Антонио же, казалось, ощущает прилив энергии всякий раз, как узнает, что друг испытывает досаду, понимая, что мощный ум сына писаря вновь одержал верх. Ведь недаром говорят, что жизнь – это путешествие, одаривающее людей самыми необычными, самыми нелепыми, но и наилучшим образом дополняющими друг друга попутчиками.
Выйдя за пределы военных укреплений и шагая по направлению к улице Магдалены, Антонио ощущал тяжесть набитого деньгами кошелька, который вручил ему дон Бернардо, дав при этом не слишком определенные указания относительно использования средств, не указав даже общей суммы, которую он может потратить. Поэтому он раздумывал о том, что во время пребывания здесь он вполне может пользоваться этими деньгами в свое удовольствие, то есть потратить их на покупку благосклонного расположения окружающих, чтобы таким образом обеспечить приятный досуг, поскольку было видно, что дела начинают устраиваться сами собой. Он уже догадывался, что большую часть денег они должны потратить на развлечения, дожидаясь возвращения судна, которое вышло в море спустя несколько часов после их высадки на берег. Он даже решил, что именно с этой целью дон Бернардо и отдал их в руки ему, именно ему, а не Бернардо Фелипе. Вскоре он окончательно убедится в этом.

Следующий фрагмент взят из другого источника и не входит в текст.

-- pv_equiv track=rewrite | github.com/tara072/CP471-compilers | lexical/lexer.py | getKeywordToken
-- ===== SOURCE A (Python) =====
-- def getKeywordToken(keyword, keyArray):
--     is_keyword = False
--     token = ''
--     i = 0
--     while not is_keyword and i < len(keyArray):
--         j = 1
--         while not is_keyword and j < len(keyArray[i]):
--             if keyword.strip().lower() == keyArray[i][j]:
--                 is_keyword = True
--                 token = keyArray[i][0]
--             else: j += 1
--         i += 1
--     if not is_keyword: token = 'identifier'
--     return (token)
-- ===== SOURCE B (Python) =====
-- def getKeywordToken(keyword, keyArray):
--     k = keyword.strip().lower()
--     table = {}
--     for row in keyArray:
--         for kw in row[1:]:
--             if kw not in table:
--                 table[kw] = row[0]
--     return table.get(k, 'identifier')
-- ===== Notes on version B (the rewrite author's own statement) =====
-- stated objective: faster
-- what changed: Replaces the flag-driven nested early-exit while loops with computing keyword.strip().lower() once, building a first-occurrence-wins keyword-to-token dict, and a single dict lookup with 'identifier' as default.
import Mathlib
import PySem

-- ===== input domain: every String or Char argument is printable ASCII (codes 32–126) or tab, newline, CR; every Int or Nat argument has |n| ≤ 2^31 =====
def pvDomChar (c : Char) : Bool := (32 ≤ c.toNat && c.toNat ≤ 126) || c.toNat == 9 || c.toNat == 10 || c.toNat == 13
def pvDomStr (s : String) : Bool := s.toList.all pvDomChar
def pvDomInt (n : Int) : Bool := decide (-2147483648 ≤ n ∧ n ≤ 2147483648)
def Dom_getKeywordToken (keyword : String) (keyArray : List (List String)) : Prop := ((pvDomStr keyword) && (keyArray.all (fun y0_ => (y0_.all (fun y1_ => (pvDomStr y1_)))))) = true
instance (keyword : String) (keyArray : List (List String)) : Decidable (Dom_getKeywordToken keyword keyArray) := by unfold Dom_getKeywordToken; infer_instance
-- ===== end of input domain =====

-- B builds a first-occurrence-wins keyword->token dict once and does one lookup; same return values, idiomatic.
-- ===== PORT A =====
-- inner while loop of A: scan row[1:] for keyword.strip().lower() (recomputed per comparison, as A does)
def pvScanA (keyword : String) : List String → Bool
  | [] => false
  | c :: cs => if PySem.Str.lower (PySem.Str.strip keyword) == c then true else pvScanA keyword cs

-- outer while loop of A: first matching row yields row[0], else 'identifier'
def pvLoopA (keyword : String) : List (List String) → String
  | [] => "identifier"
  | row :: rest => if pvScanA keyword (row.drop 1) then row.headD "" else pvLoopA keyword rest

def getKeywordToken (keyword : String) (keyArray : List (List String)) : String :=
  pvLoopA keyword keyArray

-- ===== PORT B =====
-- for kw in row[1:]: if kw not in table: table[kw] = row[0]
def pvAddRow (h : String) (d : PySem.Dict String String) (cells : List String) : PySem.Dict String String :=
  cells.foldl (fun d kw => if d.contains kw then d else d.insert kw h) d

def pvBuildTable (keyArray : List (List String)) : PySem.Dict String String :=
  keyArray.foldl (fun d row => pvAddRow (row.headD "") d (row.drop 1)) PySem.Dict.empty

def getKeywordToken_alt (keyword : String) (keyArray : List (List String)) : String :=
  (pvBuildTable keyArray).getD (PySem.Str.lower (PySem.Str.strip keyword)) "identifier"

-- ===== PRECONDITION & SPEC =====
def Spec_getKeywordToken (keyword : String) (keyArray : List (List String)) (out : String) : Prop := out = getKeywordToken_alt keyword keyArray
instance (keyword : String) (keyArray : List (List String)) (out : String) : Decidable (Spec_getKeywordToken keyword keyArray out) := by unfold Spec_getKeywordToken; infer_instance

-- ===== CLAIM (what is proved, stated in full; the proofs are below) =====
def Claim_equal_getKeywordToken : Prop := ∀ (keyword : String) (keyArray : List (List String)), Dom_getKeywordToken keyword keyArray → Spec_getKeywordToken keyword keyArray (getKeywordToken keyword keyArray)

-- ===== LEMMAS AND PROOFS =====

-- inner-loop invariant: looking up the key after folding a row equals the old lookup, or the
-- row head if A's inner scan finds the key
theorem pvAddRow_get? (keyword h : String) (cells : List String)
    (d : PySem.Dict String String) :
    (pvAddRow h d cells).get? (PySem.Str.lower (PySem.Str.strip keyword)) =
      match d.get? (PySem.Str.lower (PySem.Str.strip keyword)) with
      | some v => some v
      | none => if pvScanA keyword cells then some h else none := by
  induction cells generalizing d with
  | nil => simp [pvAddRow, pvScanA]; cases d.get? (PySem.Str.lower (PySem.Str.strip keyword)) <;> rfl
  | cons c cs ih =>
    simp only [pvAddRow, List.foldl_cons] at *
    by_cases hc : d.contains c
    · simp only [hc, if_true, ih]
      by_cases hk : PySem.Str.lower (PySem.Str.strip keyword) = c
      · have : (d.get? (PySem.Str.lower (PySem.Str.strip keyword))).isSome := by
          rw [← PySem.Dict.contains_eq_isSome_get?, hk]; exact hc
        cases hget : d.get? (PySem.Str.lower (PySem.Str.strip keyword)) with
        | none => rw [hget] at this; simp at this
        | some v => rfl
      · simp only [pvScanA, beq_iff_eq, hk, if_false]
    · rw [Bool.not_eq_true] at hc
      simp only [hc, Bool.false_eq_true, if_false, ih]
      by_cases hk : PySem.Str.lower (PySem.Str.strip keyword) = c
      · have hnone : d.get? (PySem.Str.lower (PySem.Str.strip keyword)) = none := by
          have := PySem.Dict.contains_eq_isSome_get? (d := d) (k := c)
          rw [hk]; cases hget : d.get? c with
          | none => rfl
          | some v => rw [hget, hc] at this; simp at this
        rw [PySem.Dict.get?_insert, if_pos hk, hnone]
        simp [pvScanA, hk]
      · rw [PySem.Dict.get?_insert, if_neg hk]
        simp only [pvScanA, beq_iff_eq, hk, if_false]

-- outer-loop invariant: the built dict answers exactly as A's row-by-row search
theorem pvBuild_getD (keyword : String) (rows : List (List String))
    (d : PySem.Dict String String) :
    (rows.foldl (fun d row => pvAddRow (row.headD "") d (row.drop 1)) d).getD
        (PySem.Str.lower (PySem.Str.strip keyword)) "identifier" =
      match d.get? (PySem.Str.lower (PySem.Str.strip keyword)) with
      | some v => v
      | none => pvLoopA keyword rows := by
  induction rows generalizing d with
  | nil =>
    simp only [List.foldl_nil, pvLoopA, PySem.Dict.getD_eq_get?_getD]
    cases d.get? (PySem.Str.lower (PySem.Str.strip keyword)) <;> rfl
  | cons row rest ih =>
    simp only [List.foldl_cons, ih, pvAddRow_get?, pvLoopA]
    cases d.get? (PySem.Str.lower (PySem.Str.strip keyword)) with
    | some v => rfl
    | none =>
      rw [List.drop_one] at *
      by_cases hs : pvScanA keyword row.tail <;> simp [hs]

-- ===== VERDICT (by name: the statement is the Claim_ definition above) =====
theorem getKeywordToken_spec : Claim_equal_getKeywordToken := by
  intro keyword keyArray _
  show getKeywordToken keyword keyArray = getKeywordToken_alt keyword keyArray
  rw [getKeywordToken, getKeywordToken_alt, pvBuildTable, pvBuild_getD,
    PySem.Dict.get?_empty]
-- pv_equiv track=rewrite | github.com/youdame/algorithm | 백준/Silver/2503. 숫자 야구/숫자 야구.py | check
-- ===== SOURCE A (Python) =====
-- def check(permutation, input):
--     num, strike, ball = input
--     ball = strike + ball
--
--     permutation_strike = 0
--     permutation_ball = 0
--     for index1 in range(len(num)):
--         for index2 in range(len(permutation)):
--             if num[index1] == permutation[index2] and index1 == index2:
--                 permutation_strike += 1
--         if num[index1] in permutation:
--             permutation_ball += 1
--     if permutation_strike == strike and permutation_ball == ball:
--         return True
--     else:
--         return False
-- ===== SOURCE B (Python) =====
-- def check(permutation, input):
--     num, strike, ball = input
--     strikes = sum(1 for a, b in zip(num, permutation) if a == b)
--     balls = sum(1 for c in num if c in permutation)
--     return strikes == strike and balls == strike + ball
-- ===== Notes on version B (the rewrite author's own statement) =====
-- stated objective: simpler
-- what changed: Replaces A's nested index loop (whose inner scan over all of permutation can only match on the diagonal) with a single zip pass for strikes plus a membership count for balls, comparing the totals directly instead of mutating counters.
import Mathlib
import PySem

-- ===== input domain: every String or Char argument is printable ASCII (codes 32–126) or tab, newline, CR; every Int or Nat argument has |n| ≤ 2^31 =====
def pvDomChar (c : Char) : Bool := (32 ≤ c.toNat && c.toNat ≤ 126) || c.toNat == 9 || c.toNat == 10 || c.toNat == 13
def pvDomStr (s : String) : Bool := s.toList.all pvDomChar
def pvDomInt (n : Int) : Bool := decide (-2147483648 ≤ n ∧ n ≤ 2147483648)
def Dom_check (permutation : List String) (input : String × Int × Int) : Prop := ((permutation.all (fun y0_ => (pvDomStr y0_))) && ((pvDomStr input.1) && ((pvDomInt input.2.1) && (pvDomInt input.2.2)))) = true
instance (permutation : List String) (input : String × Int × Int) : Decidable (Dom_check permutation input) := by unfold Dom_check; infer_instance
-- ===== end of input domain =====

-- B replaces A's nested index loop (whose inner scan can only match on the diagonal)
-- by a single zip pass for strikes and a membership count for balls (objective: simpler).

-- ===== PORT A =====
-- num[index1] is the one-character string String.singleton of the character at index1
-- (indices come from range(len(...)), so the total pyGetD with a dummy default is exact).
def check (permutation : List String) (input : String × Int × Int) : Bool :=
  let num := input.1
  let strike := input.2.1
  let ball := strike + input.2.2
  let cs := num.toList
  let st :=
    (PySem.List.pyRange 0 (cs.length : Int) 1).foldl
      (fun (st : Int × Int) index1 =>
        let ps :=
          (PySem.List.pyRange 0 (permutation.length : Int) 1).foldl
            (fun s index2 =>
              if String.singleton (PySem.List.pyGetD cs index1 ' ') = PySem.List.pyGetD permutation index2 "" ∧ index1 = index2
              then s + 1 else s) st.1
        let pb := if String.singleton (PySem.List.pyGetD cs index1 ' ') ∈ permutation then st.2 + 1 else st.2
        (ps, pb))
      ((0 : Int), (0 : Int))
  if st.1 = strike ∧ st.2 = ball then true else false

-- ===== PORT B =====
def check_alt (permutation : List String) (input : String × Int × Int) : Bool :=
  let num := input.1
  let strikes : Int :=
    (((num.toList.map String.singleton).zip permutation).countP (fun p => p.1 == p.2) : Nat)
  let balls : Int :=
    ((num.toList.map String.singleton).countP (fun c => decide (c ∈ permutation)) : Nat)
  decide (strikes = input.2.1) && decide (balls = input.2.1 + input.2.2)

-- ===== PRECONDITION & SPEC =====
def Spec_check (permutation : List String) (input : String × Int × Int) (out : Bool) : Prop := out = check_alt permutation input
instance (permutation : List String) (input : String × Int × Int) (out : Bool) : Decidable (Spec_check permutation input out) := by unfold Spec_check; infer_instance

-- ===== CLAIM (what is proved, stated in full; the proofs are below) =====
def Claim_equal_check : Prop := ∀ (permutation : List String) (input : String × Int × Int), Dom_check permutation input → Spec_check permutation input (check permutation input)

-- ===== LEMMAS AND PROOFS =====

-- a 0/1 count over range n of a predicate that pins the index to i
theorem countP_range_diag (n : Nat) (q : Int → Bool) (i : Int) :
    (List.range n).countP (fun (k : Nat) => q (k : Int) && decide (i = (k : Int)))
      = if 0 ≤ i ∧ i < (n : Int) ∧ q i then 1 else 0 := by
  induction n with
  | zero =>
    simp only [List.range_zero, List.countP_nil]
    split_ifs with h
    · exfalso; omega
    · rfl
  | succ n ih =>
    rw [List.range_succ, List.countP_append, ih]
    simp only [List.countP_cons, List.countP_nil, Nat.zero_add]
    push_cast
    by_cases hi : i = (n : Int)
    · subst hi
      by_cases hq : q (n : Int)
      · simp only [hq, Bool.true_and, decide_eq_true_eq]
        simp only [if_true, and_true]
        split_ifs <;> omega
      · simp [hq]
    · have hd : (decide (i = (n : Int))) = false := by simp [hi]
      simp only [hd, Bool.and_false, if_neg Bool.false_ne_true, Nat.add_zero]
      by_cases hc : q i = true
      · simp only [hc, and_true]
        split_ifs <;> first | rfl | omega
      · simp [hc]

-- A's inner loop adds 1 exactly when the diagonal position matches
theorem inner_fold (perm : List String) (x : String) (i a : Int) :
    (PySem.List.pyRange 0 (perm.length : Int) 1).foldl
      (fun s j => if x = PySem.List.pyGetD perm j "" ∧ i = j then s + 1 else s) a
      = if 0 ≤ i ∧ i < (perm.length : Int) ∧ x = PySem.List.pyGetD perm i "" then a + 1 else a := by
  rw [PySem.List.foldl_ite_add_one (p := fun j => x = PySem.List.pyGetD perm j "" ∧ i = j)]
  rw [PySem.List.pyRange_zero_nat, List.countP_map]
  simp only [Function.comp_def]
  have hp : (fun (k : Nat) => decide (x = PySem.List.pyGetD perm (k : Int) "" ∧ i = (k : Int)))
      = fun (k : Nat) => decide (x = PySem.List.pyGetD perm (k : Int) "") && decide (i = (k : Int)) := by
    funext k
    by_cases h1 : x = PySem.List.pyGetD perm (k : Int) "" <;> by_cases h2 : i = (k : Int) <;> simp [h1, h2]
  rw [hp, countP_range_diag perm.length (fun j => decide (x = PySem.List.pyGetD perm j "")) i]
  simp only [decide_eq_true_eq]
  split_ifs <;> omega

-- B's zip count, re-indexed over range(len num)
theorem countP_zip_eq (l : List Char) (ys : List String) :
    ((l.map String.singleton).zip ys).countP (fun p => p.1 == p.2)
      = (List.range l.length).countP
          (fun k => decide (k < ys.length ∧ String.singleton (l.getD k ' ') = ys.getD k "")) := by
  induction l generalizing ys with
  | nil => simp
  | cons c l ih =>
    cases ys with
    | nil => simp
    | cons y ys =>
      rw [List.map_cons, List.zip_cons_cons, List.countP_cons, ih ys]
      simp only [List.length_cons]
      rw [List.range_succ_eq_map, List.countP_cons, List.countP_map]
      simp [Function.comp_def]
      rfl

-- B's membership count, re-indexed over range(len l)
theorem countP_range_getD (l : List Char) (p : String → Bool) :
    (List.range l.length).countP (fun k => p (String.singleton (l.getD k ' ')))
      = (l.map String.singleton).countP p := by
  induction l with
  | nil => simp
  | cons c l ih =>
    rw [List.map_cons, List.countP_cons, List.length_cons, List.range_succ_eq_map,
      List.countP_cons, List.countP_map, ← ih]
    simp [Function.comp_def]

theorem check_eq (permutation : List String) (input : String × Int × Int) :
    check permutation input = check_alt permutation input := by
  simp only [check, check_alt]
  have hbody : (fun (st : Int × Int) index1 =>
        let ps :=
          (PySem.List.pyRange 0 (permutation.length : Int) 1).foldl
            (fun s index2 =>
              if String.singleton (PySem.List.pyGetD input.1.toList index1 ' ') = PySem.List.pyGetD permutation index2 "" ∧ index1 = index2
              then s + 1 else s) st.1
        let pb := if String.singleton (PySem.List.pyGetD input.1.toList index1 ' ') ∈ permutation then st.2 + 1 else st.2
        (ps, pb))
      = fun (st : Int × Int) index1 =>
        ((if 0 ≤ index1 ∧ index1 < (permutation.length : Int) ∧ String.singleton (PySem.List.pyGetD input.1.toList index1 ' ') = PySem.List.pyGetD permutation index1 "" then st.1 + 1 else st.1),
         (if String.singleton (PySem.List.pyGetD input.1.toList index1 ' ') ∈ permutation then st.2 + 1 else st.2)) := by
    funext st i1
    simp only [inner_fold]
  rw [hbody, PySem.List.foldl_prod_mk
      (f := fun (s : Int) index1 => if 0 ≤ index1 ∧ index1 < (permutation.length : Int) ∧ String.singleton (PySem.List.pyGetD input.1.toList index1 ' ') = PySem.List.pyGetD permutation index1 "" then s + 1 else s)
      (g := fun (s : Int) index1 => if String.singleton (PySem.List.pyGetD input.1.toList index1 ' ') ∈ permutation then s + 1 else s)]
  rw [PySem.List.foldl_ite_add_one, PySem.List.foldl_ite_add_one]
  rw [PySem.List.pyRange_zero_nat, List.countP_map, List.countP_map]
  simp only [Function.comp_def]
  have hs : (fun (k : Nat) => decide (0 ≤ (k : Int) ∧ (k : Int) < (permutation.length : Int) ∧ String.singleton (PySem.List.pyGetD input.1.toList (k : Int) ' ') = PySem.List.pyGetD permutation (k : Int) ""))
      = fun (k : Nat) => decide (k < permutation.length ∧ String.singleton (input.1.toList.getD k ' ') = permutation.getD k "") := by
    funext k
    rw [decide_eq_decide]
    simp only [PySem.List.pyGetD_natCast]
    constructor
    · rintro ⟨-, h2, h3⟩; exact ⟨by exact_mod_cast h2, h3⟩
    · rintro ⟨h2, h3⟩; exact ⟨by positivity, by exact_mod_cast h2, h3⟩
  have hb : (fun (k : Nat) => decide (String.singleton (PySem.List.pyGetD input.1.toList (k : Int) ' ') ∈ permutation))
      = fun (k : Nat) => (fun s => decide (s ∈ permutation)) (String.singleton (input.1.toList.getD k ' ')) := by
    funext k
    simp only [PySem.List.pyGetD_natCast]
  simp only [hs, hb]
  have hmem := countP_range_getD input.1.toList (fun s => decide (s ∈ permutation))
  simp only [] at hmem
  rw [hmem, ← countP_zip_eq]
  by_cases ha : ((((input.1.toList.map String.singleton).zip permutation).countP (fun p => p.1 == p.2) : Nat) : Int) = input.2.1
    <;> by_cases hbb : ((((input.1.toList.map String.singleton).countP (fun c => decide (c ∈ permutation)) : Nat)) : Int) = input.2.1 + input.2.2
    <;> simp [ha, hbb]

-- ===== VERDICT (by name: the statement is the Claim_ definition above) =====
theorem check_spec : Claim_equal_check := by
  intro permutation input _
  unfold Spec_check
  exact check_eq permutation input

Как только уже в первые дни пребывания в Ферроле было покончено с довольно многочисленными поручениями, дни потекли безмятежно, постепенно раскрывая Антонио глаза на многие вещи. Иногда Бернардо Фелипе куда-то исчезал, и тогда Антонио занимался тем, что бродил в одиночестве по верфи, внимательно разглядывая дно главного дока, которое благодаря работавшим без остановки насосам, откачивающим воду, становилось час от часу все доступнее для взгляда; или же ходил по строившемуся городу, любуясь строгой неоклассической сдержанностью его церквей или красотой домов на улице Магдалены, в одном из которых они поселились по указанию дона Бернардо. Они разместились в доме, выделявшемся среди других кованым балконом на втором этаже и застекленной галереей на третьем, где они и занимали каждый по комнате, в то время как трое прибывших с ними слуг жили на нижнем этаже, проводя ночь на сеновале, располагавшемся в задней части здания. Сеновал находился рядом с конюшней, где стояли лошади, и курятником, снабжавшим едой весь дом.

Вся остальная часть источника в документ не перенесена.